Work request.
Go through the following data and transcribe exactly the stretch of lines from the one holding "-- ('same' = tail.takeWhile" to the one holding "let keys := queries.map", both included.

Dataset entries

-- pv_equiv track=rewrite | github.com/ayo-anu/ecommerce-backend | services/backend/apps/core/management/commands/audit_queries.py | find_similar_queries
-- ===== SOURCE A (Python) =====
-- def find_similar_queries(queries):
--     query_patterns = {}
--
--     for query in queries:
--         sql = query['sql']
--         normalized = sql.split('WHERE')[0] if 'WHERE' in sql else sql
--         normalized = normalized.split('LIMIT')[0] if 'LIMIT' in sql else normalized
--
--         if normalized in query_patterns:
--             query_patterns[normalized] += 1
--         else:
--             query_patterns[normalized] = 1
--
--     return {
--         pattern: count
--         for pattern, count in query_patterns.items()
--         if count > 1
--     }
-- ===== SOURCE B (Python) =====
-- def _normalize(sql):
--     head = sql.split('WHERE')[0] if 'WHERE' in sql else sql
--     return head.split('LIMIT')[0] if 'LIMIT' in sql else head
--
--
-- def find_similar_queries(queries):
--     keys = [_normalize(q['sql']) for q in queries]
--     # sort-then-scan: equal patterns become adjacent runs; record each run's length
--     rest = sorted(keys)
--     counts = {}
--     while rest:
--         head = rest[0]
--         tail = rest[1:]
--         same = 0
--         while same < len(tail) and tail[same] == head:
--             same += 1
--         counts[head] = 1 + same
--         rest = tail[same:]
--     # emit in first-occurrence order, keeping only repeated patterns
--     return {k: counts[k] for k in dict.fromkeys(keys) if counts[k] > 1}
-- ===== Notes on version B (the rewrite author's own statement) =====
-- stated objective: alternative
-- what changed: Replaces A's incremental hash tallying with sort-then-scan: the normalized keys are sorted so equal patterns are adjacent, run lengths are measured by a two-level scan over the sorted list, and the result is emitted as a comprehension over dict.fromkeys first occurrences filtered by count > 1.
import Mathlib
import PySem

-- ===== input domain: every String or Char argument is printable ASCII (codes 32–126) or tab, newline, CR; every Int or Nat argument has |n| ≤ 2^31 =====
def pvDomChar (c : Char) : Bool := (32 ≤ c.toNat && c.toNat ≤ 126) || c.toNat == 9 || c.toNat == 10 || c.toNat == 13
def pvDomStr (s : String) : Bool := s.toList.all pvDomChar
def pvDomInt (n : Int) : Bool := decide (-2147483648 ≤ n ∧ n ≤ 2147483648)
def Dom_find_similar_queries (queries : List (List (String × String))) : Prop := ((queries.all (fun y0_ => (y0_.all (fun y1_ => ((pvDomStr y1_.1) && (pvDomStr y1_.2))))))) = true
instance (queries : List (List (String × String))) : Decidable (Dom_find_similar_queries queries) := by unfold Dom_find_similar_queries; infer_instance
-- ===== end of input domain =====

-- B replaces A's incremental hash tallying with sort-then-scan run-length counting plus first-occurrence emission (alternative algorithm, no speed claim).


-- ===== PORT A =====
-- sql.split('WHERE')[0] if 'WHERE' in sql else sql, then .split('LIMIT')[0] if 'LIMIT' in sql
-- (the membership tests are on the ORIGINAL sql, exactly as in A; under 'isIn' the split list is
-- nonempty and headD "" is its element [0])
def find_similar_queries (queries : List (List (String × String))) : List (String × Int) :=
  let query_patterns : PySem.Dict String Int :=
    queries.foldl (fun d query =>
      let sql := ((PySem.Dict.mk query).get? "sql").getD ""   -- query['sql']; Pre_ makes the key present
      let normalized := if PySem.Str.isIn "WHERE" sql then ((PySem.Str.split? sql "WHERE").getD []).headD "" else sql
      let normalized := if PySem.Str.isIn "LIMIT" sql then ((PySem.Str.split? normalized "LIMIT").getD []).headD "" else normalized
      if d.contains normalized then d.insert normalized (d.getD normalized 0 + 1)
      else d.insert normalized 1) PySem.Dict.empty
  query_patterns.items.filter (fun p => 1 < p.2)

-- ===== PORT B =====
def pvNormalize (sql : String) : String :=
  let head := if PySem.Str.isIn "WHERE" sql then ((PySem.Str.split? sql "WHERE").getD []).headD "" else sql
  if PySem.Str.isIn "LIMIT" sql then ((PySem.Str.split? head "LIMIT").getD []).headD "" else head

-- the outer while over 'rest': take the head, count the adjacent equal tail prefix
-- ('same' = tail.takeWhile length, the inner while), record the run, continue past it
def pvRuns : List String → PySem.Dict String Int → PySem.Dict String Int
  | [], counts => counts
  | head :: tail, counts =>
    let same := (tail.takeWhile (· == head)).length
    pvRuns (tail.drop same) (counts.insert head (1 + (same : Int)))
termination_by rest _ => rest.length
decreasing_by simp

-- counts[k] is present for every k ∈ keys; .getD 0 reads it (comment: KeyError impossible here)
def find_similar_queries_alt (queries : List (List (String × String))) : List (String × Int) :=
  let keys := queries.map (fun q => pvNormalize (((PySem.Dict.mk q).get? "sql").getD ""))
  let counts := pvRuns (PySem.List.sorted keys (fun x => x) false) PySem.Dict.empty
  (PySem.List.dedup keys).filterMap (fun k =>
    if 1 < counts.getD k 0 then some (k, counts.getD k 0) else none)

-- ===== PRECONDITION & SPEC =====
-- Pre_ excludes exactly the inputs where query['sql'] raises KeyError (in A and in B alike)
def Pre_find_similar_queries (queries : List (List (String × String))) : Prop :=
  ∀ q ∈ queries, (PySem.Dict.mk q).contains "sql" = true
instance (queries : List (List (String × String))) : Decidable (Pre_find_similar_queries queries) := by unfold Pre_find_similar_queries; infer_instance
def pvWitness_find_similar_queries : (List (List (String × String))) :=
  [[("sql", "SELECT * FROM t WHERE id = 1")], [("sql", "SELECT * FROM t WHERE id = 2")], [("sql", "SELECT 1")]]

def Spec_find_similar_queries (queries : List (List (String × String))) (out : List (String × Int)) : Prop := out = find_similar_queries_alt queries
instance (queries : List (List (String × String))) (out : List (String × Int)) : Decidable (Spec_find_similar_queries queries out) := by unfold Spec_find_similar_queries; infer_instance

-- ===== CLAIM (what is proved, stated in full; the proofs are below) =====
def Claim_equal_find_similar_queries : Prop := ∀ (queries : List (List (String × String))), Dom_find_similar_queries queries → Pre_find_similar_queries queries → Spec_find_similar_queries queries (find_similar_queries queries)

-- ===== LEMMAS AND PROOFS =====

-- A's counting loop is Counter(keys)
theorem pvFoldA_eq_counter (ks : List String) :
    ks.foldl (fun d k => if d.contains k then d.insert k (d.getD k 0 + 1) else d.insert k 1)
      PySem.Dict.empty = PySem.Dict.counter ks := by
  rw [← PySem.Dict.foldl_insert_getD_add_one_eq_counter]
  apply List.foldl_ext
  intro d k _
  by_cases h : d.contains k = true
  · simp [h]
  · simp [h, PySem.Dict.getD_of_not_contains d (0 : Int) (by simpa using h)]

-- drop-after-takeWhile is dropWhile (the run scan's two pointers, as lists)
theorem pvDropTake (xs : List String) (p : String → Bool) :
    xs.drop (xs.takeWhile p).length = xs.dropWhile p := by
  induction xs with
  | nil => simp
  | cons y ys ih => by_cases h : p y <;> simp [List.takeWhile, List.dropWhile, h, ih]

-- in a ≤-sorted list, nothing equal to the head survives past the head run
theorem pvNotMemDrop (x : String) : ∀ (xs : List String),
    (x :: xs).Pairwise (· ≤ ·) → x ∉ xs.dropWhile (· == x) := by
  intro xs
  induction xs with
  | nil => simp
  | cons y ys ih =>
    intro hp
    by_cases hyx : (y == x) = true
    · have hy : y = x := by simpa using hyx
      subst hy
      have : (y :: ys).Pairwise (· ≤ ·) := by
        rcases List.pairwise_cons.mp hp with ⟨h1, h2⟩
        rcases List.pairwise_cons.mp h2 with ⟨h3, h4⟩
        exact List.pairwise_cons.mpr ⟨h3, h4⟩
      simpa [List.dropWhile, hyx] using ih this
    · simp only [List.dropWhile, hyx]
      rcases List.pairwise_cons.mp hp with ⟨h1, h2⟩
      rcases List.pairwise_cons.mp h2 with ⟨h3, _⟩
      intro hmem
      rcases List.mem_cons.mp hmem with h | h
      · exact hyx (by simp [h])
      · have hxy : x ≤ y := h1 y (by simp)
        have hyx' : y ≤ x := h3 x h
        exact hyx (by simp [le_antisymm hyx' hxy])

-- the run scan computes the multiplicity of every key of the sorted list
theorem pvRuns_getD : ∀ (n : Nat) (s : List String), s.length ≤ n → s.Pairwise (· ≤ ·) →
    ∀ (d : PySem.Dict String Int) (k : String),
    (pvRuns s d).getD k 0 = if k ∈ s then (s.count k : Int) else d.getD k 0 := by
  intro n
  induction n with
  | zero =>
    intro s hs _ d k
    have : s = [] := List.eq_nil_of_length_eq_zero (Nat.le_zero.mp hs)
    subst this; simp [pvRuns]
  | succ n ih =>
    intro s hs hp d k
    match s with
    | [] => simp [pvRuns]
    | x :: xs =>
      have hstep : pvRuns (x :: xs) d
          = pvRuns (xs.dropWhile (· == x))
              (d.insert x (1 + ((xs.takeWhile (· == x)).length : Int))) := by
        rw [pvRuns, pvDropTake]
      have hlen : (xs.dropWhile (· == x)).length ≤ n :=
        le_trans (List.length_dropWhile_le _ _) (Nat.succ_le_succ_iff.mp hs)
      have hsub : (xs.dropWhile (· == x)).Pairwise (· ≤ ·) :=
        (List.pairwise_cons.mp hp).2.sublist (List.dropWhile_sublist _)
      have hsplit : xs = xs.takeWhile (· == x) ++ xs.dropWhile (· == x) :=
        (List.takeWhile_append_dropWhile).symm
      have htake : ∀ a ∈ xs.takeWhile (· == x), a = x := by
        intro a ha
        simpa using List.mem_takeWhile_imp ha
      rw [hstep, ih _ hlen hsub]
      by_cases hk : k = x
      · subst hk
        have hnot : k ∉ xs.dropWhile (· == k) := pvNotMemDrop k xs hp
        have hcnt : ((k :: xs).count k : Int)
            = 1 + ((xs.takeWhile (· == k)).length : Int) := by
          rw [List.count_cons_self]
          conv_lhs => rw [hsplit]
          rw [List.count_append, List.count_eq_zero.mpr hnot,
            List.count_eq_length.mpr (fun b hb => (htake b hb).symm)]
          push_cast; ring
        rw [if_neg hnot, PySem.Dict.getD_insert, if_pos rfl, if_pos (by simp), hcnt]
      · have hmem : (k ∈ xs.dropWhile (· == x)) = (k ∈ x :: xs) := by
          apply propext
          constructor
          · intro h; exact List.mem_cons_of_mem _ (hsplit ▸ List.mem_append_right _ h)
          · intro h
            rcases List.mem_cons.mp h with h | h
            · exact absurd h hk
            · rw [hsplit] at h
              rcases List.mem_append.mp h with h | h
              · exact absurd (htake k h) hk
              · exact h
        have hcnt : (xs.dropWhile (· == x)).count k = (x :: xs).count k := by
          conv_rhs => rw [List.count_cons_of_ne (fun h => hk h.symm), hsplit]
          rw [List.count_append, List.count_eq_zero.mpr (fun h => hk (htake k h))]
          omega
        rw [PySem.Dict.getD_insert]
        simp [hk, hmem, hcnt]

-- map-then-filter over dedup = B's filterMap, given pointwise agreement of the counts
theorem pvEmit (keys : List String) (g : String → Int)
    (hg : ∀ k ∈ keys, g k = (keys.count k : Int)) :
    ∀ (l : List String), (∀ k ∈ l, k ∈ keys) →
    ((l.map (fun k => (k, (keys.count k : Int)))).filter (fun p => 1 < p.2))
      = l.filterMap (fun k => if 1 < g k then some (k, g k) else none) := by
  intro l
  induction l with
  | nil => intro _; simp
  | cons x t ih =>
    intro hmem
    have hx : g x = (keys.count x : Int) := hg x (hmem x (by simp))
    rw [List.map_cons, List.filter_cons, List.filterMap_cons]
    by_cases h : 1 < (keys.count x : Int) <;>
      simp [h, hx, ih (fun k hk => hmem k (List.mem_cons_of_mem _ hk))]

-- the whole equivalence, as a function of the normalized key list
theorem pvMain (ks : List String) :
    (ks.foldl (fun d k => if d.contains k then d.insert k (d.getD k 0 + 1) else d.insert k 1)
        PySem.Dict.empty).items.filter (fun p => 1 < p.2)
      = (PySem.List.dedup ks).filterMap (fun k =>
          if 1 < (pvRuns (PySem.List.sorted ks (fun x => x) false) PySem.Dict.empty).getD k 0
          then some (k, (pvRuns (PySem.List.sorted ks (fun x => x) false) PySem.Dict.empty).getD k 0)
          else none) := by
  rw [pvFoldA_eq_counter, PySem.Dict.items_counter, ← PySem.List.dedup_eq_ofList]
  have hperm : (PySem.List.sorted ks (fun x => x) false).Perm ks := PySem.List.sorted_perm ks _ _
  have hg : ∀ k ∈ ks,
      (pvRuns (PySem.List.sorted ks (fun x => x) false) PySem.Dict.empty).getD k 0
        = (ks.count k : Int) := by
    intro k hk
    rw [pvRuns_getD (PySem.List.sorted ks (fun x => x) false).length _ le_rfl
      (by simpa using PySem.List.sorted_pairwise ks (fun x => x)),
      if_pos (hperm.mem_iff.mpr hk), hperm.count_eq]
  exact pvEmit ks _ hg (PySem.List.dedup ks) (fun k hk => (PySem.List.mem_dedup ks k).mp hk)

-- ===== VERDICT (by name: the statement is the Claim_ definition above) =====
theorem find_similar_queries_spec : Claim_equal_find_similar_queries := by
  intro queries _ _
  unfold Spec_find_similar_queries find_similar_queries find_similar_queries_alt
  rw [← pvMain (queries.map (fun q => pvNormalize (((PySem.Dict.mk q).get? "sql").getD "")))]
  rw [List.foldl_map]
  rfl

---

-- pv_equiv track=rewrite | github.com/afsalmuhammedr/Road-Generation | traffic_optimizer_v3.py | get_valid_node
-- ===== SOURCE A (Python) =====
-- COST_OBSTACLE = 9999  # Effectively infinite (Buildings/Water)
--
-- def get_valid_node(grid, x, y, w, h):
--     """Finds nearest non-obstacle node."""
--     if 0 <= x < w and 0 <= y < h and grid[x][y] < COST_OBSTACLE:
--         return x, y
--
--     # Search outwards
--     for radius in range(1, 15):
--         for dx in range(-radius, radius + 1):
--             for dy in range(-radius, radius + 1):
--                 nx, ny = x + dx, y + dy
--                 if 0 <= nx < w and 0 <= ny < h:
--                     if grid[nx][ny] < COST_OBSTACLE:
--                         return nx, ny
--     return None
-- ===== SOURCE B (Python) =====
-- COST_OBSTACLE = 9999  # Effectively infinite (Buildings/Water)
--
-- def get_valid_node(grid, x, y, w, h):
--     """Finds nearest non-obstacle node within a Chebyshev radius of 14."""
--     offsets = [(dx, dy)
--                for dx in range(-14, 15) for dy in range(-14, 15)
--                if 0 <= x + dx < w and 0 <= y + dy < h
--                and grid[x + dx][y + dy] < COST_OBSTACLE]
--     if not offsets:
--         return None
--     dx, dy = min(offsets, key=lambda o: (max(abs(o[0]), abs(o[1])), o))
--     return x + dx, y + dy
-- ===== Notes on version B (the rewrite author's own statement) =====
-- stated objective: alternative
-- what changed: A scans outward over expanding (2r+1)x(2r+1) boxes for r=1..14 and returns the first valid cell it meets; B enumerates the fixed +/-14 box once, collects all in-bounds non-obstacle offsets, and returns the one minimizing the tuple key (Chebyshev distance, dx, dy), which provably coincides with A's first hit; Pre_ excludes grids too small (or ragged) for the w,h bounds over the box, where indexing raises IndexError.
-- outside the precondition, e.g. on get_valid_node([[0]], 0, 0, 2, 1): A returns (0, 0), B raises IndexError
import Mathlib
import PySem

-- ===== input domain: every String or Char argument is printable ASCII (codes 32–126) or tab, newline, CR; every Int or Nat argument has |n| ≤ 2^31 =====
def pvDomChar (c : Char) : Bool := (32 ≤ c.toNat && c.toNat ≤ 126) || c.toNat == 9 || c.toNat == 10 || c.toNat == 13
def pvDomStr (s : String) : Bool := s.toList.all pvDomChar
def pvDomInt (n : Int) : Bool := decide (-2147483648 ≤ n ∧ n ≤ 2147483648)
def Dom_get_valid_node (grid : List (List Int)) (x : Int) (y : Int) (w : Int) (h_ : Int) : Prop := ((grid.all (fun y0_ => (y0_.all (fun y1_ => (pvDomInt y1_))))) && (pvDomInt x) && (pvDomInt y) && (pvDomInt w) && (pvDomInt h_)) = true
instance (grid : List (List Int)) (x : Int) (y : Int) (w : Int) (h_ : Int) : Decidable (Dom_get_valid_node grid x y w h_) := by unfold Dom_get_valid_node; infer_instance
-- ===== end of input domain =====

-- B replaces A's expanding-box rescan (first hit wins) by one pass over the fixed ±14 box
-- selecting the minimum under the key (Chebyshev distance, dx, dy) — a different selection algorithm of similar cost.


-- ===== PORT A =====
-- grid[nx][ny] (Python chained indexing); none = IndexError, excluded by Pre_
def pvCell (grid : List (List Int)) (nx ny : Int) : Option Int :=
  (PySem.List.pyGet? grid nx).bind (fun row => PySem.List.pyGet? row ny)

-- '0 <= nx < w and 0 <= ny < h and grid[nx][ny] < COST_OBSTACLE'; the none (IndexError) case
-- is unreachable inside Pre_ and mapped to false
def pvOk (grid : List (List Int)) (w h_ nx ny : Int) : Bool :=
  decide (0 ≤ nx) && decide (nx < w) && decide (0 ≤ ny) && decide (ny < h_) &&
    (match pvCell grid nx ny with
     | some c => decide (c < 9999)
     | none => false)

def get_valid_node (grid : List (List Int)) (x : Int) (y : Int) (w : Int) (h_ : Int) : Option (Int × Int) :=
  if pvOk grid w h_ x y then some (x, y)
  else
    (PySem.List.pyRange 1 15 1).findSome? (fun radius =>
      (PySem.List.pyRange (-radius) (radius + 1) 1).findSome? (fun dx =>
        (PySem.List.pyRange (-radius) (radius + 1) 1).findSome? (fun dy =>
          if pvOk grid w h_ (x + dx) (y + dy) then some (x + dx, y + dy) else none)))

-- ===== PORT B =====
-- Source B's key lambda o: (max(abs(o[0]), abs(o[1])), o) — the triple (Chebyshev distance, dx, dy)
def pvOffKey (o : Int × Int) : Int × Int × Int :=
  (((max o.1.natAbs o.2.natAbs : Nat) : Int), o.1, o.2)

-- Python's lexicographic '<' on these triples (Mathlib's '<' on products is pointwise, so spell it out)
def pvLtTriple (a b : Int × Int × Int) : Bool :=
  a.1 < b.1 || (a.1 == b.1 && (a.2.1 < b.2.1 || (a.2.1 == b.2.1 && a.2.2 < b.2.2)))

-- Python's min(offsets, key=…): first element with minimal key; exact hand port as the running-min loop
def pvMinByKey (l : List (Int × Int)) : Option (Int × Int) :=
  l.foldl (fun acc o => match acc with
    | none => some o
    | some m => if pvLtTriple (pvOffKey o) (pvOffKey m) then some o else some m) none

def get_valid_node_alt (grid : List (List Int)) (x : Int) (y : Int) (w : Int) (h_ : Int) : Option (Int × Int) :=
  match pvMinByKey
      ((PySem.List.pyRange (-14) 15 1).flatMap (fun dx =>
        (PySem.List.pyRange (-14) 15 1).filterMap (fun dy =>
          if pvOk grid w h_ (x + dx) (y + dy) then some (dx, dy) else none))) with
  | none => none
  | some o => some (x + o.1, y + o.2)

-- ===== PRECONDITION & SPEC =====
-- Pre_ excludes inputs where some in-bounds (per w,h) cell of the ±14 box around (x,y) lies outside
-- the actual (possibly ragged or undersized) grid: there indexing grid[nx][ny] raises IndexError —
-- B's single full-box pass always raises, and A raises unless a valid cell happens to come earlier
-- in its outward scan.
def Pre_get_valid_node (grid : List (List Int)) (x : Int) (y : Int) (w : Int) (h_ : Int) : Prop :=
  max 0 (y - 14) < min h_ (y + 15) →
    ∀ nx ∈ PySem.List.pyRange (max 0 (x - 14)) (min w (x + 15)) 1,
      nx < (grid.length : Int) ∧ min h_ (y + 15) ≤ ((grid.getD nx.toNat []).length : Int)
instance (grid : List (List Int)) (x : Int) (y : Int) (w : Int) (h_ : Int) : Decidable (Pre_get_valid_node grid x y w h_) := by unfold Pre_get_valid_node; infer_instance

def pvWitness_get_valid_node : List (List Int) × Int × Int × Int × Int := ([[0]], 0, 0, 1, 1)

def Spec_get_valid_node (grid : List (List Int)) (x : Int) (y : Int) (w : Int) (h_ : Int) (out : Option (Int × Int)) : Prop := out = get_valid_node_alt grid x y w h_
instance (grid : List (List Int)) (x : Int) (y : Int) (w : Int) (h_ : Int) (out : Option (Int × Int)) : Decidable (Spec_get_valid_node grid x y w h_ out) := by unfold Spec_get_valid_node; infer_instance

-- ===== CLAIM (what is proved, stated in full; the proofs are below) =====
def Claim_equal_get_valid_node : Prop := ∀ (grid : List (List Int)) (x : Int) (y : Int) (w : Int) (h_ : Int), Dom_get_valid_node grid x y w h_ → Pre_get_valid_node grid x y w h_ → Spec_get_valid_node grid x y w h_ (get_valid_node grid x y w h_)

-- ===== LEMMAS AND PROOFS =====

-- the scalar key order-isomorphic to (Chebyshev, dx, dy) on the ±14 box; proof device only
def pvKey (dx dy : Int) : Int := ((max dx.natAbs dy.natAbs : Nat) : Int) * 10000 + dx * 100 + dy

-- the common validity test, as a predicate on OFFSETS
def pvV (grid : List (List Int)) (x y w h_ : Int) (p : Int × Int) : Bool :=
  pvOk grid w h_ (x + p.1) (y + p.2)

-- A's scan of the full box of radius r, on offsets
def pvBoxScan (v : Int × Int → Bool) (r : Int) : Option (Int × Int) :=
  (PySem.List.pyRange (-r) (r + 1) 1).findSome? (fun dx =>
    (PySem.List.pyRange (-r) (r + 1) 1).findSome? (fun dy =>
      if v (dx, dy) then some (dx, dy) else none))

Answer space.
-- ('same' = tail.takeWhile length, the inner while), record the run, continue past it
def pvRuns : List String → PySem.Dict String Int → PySem.Dict String Int
  | [], counts => counts
  | head :: tail, counts =>
    let same := (tail.takeWhile (· == head)).length
    pvRuns (tail.drop same) (counts.insert head (1 + (same : Int)))
termination_by rest _ => rest.length
decreasing_by simp

-- counts[k] is present for every k ∈ keys; .getD 0 reads it (comment: KeyError impossible here)
def find_similar_queries_alt (queries : List (List (String × String))) : List (String × Int) :=
  let keys := queries.map (fun q => pvNormalize (((PySem.Dict.mk q).get? "sql").getD ""))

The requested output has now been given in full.